[Dataset excerpts]
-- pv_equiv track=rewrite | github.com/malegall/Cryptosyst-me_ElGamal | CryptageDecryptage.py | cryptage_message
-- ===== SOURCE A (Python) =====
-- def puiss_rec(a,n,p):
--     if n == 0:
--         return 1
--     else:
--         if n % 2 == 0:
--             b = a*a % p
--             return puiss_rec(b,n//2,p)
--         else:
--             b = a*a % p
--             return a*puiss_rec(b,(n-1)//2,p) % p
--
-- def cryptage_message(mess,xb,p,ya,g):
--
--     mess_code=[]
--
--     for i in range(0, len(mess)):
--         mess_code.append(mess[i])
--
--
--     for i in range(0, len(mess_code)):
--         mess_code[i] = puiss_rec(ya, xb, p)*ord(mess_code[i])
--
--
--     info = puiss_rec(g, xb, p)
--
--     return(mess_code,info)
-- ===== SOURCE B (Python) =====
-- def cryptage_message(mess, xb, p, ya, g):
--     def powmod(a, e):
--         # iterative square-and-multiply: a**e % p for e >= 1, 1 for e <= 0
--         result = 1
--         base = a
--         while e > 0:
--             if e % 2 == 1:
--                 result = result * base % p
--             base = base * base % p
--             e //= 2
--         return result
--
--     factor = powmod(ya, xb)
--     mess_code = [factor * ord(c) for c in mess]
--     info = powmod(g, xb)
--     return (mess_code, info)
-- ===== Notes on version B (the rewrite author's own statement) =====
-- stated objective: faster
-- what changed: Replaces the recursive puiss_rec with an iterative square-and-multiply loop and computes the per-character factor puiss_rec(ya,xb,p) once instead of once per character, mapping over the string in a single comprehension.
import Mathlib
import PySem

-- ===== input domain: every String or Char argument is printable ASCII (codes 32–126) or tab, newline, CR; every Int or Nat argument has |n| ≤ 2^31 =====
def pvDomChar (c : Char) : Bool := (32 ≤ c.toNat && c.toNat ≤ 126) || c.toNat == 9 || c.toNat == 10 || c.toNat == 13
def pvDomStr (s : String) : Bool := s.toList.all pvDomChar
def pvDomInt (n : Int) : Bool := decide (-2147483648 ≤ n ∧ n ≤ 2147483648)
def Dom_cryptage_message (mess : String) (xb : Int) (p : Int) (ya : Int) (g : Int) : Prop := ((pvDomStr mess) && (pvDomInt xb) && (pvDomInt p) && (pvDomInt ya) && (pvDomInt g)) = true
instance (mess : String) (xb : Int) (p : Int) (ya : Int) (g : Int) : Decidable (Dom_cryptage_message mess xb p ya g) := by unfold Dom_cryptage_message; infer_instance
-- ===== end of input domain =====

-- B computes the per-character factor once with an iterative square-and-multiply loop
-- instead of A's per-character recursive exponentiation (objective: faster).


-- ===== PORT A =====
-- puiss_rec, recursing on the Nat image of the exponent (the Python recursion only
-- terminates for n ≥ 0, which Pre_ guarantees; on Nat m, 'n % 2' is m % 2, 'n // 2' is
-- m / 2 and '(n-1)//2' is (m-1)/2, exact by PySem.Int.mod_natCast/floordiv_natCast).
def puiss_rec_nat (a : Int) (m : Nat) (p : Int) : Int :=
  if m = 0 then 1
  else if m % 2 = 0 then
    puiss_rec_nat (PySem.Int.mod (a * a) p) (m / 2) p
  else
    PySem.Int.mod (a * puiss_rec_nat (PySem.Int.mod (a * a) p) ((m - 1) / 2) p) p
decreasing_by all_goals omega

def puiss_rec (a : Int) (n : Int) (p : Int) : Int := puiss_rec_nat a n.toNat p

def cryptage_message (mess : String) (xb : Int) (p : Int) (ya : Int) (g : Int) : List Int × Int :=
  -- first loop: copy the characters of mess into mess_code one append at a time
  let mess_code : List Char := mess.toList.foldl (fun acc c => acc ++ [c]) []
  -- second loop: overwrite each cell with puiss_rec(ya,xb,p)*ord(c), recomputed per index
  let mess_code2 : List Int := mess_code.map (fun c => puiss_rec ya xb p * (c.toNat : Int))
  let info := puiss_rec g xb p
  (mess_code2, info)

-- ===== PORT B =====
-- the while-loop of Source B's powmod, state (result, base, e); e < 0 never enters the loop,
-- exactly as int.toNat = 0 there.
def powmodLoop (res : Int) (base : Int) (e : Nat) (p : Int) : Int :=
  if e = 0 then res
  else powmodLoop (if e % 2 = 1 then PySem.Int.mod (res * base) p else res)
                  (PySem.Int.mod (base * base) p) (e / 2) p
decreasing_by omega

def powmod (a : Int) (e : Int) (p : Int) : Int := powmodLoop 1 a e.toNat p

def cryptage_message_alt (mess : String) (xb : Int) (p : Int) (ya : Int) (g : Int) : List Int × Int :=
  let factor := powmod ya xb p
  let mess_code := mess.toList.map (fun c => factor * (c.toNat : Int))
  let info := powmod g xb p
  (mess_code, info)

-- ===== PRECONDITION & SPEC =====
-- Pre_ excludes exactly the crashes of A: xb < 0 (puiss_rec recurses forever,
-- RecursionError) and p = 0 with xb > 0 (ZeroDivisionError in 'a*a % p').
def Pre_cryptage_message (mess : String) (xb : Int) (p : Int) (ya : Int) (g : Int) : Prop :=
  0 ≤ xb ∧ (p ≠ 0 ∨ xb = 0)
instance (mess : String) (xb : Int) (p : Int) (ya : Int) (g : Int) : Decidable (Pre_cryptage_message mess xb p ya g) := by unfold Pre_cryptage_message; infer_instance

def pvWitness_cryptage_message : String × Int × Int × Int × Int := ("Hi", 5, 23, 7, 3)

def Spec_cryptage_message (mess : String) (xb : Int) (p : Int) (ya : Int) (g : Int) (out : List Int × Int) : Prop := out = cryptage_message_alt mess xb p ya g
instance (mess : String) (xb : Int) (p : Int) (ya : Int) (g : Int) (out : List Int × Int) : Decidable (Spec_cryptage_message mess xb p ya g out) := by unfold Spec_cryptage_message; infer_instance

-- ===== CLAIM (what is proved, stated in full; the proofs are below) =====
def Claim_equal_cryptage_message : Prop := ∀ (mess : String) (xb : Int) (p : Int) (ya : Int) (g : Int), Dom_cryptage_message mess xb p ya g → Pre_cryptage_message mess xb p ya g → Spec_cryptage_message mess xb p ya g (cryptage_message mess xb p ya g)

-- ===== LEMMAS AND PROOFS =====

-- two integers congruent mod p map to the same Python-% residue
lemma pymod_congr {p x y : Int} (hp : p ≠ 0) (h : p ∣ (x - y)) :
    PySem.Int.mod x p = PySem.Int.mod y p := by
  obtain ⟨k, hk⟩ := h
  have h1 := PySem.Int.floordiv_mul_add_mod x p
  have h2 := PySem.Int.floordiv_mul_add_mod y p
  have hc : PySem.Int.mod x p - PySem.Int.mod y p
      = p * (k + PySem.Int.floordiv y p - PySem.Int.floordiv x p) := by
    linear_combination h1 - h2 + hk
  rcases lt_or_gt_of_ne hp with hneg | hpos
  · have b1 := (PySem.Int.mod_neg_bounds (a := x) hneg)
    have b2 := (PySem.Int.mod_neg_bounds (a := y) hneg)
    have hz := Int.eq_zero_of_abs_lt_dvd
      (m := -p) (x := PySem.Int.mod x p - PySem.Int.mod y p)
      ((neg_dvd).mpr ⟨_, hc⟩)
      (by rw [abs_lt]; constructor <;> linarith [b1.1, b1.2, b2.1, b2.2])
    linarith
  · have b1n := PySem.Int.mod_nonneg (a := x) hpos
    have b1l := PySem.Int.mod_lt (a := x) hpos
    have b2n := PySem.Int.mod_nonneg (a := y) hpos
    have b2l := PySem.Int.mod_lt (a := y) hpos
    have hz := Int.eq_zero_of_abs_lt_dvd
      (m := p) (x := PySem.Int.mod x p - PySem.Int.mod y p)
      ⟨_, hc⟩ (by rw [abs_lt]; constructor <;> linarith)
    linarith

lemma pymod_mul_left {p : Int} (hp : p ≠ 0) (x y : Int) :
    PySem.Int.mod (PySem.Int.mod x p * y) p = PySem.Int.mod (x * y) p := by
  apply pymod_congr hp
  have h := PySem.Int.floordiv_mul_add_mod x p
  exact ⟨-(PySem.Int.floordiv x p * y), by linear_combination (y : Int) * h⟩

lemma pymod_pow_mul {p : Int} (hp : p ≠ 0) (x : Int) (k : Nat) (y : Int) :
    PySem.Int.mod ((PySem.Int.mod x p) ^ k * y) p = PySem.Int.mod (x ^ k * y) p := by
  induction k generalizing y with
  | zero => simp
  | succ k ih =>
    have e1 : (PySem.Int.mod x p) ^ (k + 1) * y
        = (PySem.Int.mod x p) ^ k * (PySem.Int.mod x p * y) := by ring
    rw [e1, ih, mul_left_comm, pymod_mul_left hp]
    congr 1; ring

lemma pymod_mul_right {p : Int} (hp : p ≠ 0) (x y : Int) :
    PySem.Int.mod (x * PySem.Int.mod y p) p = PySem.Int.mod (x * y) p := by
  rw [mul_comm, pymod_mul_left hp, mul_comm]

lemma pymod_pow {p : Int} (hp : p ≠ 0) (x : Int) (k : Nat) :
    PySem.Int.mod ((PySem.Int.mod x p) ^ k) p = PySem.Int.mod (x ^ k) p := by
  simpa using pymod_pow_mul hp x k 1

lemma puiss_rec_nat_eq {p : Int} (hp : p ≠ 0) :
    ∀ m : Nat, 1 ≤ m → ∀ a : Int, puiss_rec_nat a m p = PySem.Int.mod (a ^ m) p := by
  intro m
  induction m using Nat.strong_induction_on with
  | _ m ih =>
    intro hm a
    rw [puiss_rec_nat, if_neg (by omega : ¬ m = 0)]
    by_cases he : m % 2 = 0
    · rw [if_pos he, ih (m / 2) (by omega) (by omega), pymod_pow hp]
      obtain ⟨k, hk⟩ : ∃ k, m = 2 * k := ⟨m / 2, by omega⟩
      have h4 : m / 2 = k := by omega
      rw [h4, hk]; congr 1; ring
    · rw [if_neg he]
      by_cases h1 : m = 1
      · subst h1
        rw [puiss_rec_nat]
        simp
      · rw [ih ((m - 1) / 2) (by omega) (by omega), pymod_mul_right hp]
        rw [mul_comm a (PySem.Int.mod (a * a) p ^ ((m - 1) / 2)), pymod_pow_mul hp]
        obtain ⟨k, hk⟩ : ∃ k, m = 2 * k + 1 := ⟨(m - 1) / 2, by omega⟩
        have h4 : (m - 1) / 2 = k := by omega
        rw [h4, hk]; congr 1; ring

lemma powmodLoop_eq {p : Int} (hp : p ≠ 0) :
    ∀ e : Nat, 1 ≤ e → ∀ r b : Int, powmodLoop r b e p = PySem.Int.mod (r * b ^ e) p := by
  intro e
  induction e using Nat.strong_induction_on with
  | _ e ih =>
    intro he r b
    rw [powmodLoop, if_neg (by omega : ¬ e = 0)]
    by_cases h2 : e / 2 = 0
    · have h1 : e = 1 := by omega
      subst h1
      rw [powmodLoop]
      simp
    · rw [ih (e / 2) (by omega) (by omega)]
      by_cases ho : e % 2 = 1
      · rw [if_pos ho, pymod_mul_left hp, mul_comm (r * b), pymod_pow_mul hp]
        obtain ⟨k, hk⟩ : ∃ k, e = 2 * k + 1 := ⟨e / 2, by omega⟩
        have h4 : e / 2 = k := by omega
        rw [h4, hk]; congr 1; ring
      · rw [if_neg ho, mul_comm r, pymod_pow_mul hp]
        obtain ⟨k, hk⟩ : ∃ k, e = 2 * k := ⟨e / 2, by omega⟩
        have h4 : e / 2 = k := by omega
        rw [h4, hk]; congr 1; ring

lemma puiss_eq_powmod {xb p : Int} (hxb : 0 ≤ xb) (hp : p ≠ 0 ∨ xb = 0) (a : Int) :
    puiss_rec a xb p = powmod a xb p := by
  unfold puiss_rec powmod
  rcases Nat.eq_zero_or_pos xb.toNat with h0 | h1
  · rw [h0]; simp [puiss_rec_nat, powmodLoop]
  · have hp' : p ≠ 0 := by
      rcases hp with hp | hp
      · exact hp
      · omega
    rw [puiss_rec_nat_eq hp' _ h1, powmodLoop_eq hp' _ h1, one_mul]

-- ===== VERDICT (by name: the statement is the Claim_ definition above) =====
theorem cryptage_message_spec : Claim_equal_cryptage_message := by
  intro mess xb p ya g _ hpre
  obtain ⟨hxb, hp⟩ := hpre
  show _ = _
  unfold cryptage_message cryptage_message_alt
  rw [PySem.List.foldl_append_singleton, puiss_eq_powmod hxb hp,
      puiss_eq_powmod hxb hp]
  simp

...

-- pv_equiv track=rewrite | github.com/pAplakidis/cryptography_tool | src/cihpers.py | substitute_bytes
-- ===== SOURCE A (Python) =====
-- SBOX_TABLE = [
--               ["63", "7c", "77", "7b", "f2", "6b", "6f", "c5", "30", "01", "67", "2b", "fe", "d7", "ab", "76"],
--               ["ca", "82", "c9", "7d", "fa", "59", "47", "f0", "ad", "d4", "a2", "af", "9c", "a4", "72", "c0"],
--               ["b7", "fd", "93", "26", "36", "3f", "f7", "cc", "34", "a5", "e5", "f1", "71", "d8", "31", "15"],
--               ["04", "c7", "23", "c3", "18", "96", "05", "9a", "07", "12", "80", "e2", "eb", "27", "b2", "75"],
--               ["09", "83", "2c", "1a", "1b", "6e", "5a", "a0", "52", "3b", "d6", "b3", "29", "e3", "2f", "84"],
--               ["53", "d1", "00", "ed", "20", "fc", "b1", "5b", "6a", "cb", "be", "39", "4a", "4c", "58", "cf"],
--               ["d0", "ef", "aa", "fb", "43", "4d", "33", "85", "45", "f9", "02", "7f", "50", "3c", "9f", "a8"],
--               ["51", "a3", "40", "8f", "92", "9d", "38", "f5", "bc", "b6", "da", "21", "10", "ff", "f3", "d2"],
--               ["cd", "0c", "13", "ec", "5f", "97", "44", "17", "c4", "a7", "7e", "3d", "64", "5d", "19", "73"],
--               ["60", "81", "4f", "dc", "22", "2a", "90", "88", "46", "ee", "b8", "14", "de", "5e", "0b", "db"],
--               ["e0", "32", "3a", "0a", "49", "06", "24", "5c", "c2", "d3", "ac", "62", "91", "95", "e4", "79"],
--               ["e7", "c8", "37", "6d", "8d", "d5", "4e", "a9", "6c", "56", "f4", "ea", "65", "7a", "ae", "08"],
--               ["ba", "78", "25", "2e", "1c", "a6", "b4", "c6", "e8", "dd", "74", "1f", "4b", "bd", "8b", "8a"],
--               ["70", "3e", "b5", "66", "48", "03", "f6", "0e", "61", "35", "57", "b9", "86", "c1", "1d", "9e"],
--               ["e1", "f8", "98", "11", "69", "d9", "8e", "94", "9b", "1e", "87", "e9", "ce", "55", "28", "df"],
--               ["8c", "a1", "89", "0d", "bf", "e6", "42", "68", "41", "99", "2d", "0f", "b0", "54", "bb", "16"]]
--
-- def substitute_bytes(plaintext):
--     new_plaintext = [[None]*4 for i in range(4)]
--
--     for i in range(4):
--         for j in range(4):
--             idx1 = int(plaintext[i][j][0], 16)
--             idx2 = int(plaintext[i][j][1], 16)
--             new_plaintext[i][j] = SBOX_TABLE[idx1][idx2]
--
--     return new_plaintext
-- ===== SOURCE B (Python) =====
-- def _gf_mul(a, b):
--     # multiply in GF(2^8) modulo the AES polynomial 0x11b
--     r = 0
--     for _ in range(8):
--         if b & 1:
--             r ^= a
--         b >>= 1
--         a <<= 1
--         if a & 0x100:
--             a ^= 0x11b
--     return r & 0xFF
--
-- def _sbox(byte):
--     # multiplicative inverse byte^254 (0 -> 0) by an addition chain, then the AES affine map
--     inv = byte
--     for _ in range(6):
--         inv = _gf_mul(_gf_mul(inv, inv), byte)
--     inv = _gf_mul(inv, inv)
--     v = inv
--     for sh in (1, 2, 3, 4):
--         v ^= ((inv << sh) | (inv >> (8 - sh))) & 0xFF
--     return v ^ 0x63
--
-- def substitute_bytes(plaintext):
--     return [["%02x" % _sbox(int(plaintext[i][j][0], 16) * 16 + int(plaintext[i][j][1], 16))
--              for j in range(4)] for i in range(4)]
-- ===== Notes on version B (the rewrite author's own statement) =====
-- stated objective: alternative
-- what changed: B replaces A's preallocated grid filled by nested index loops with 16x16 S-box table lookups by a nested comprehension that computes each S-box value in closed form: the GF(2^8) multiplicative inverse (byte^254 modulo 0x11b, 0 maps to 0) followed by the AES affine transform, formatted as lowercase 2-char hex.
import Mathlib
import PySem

PROBLEM DESCRIPTION: Each line that holds the word "constructor" should be extracted from the records.

PROBLEM SOLUTION:
      (by rw [abs_lt]; constructor <;> linarith [b1.1, b1.2, b2.1, b2.2])
      ⟨_, hc⟩ (by rw [abs_lt]; constructor <;> linarith)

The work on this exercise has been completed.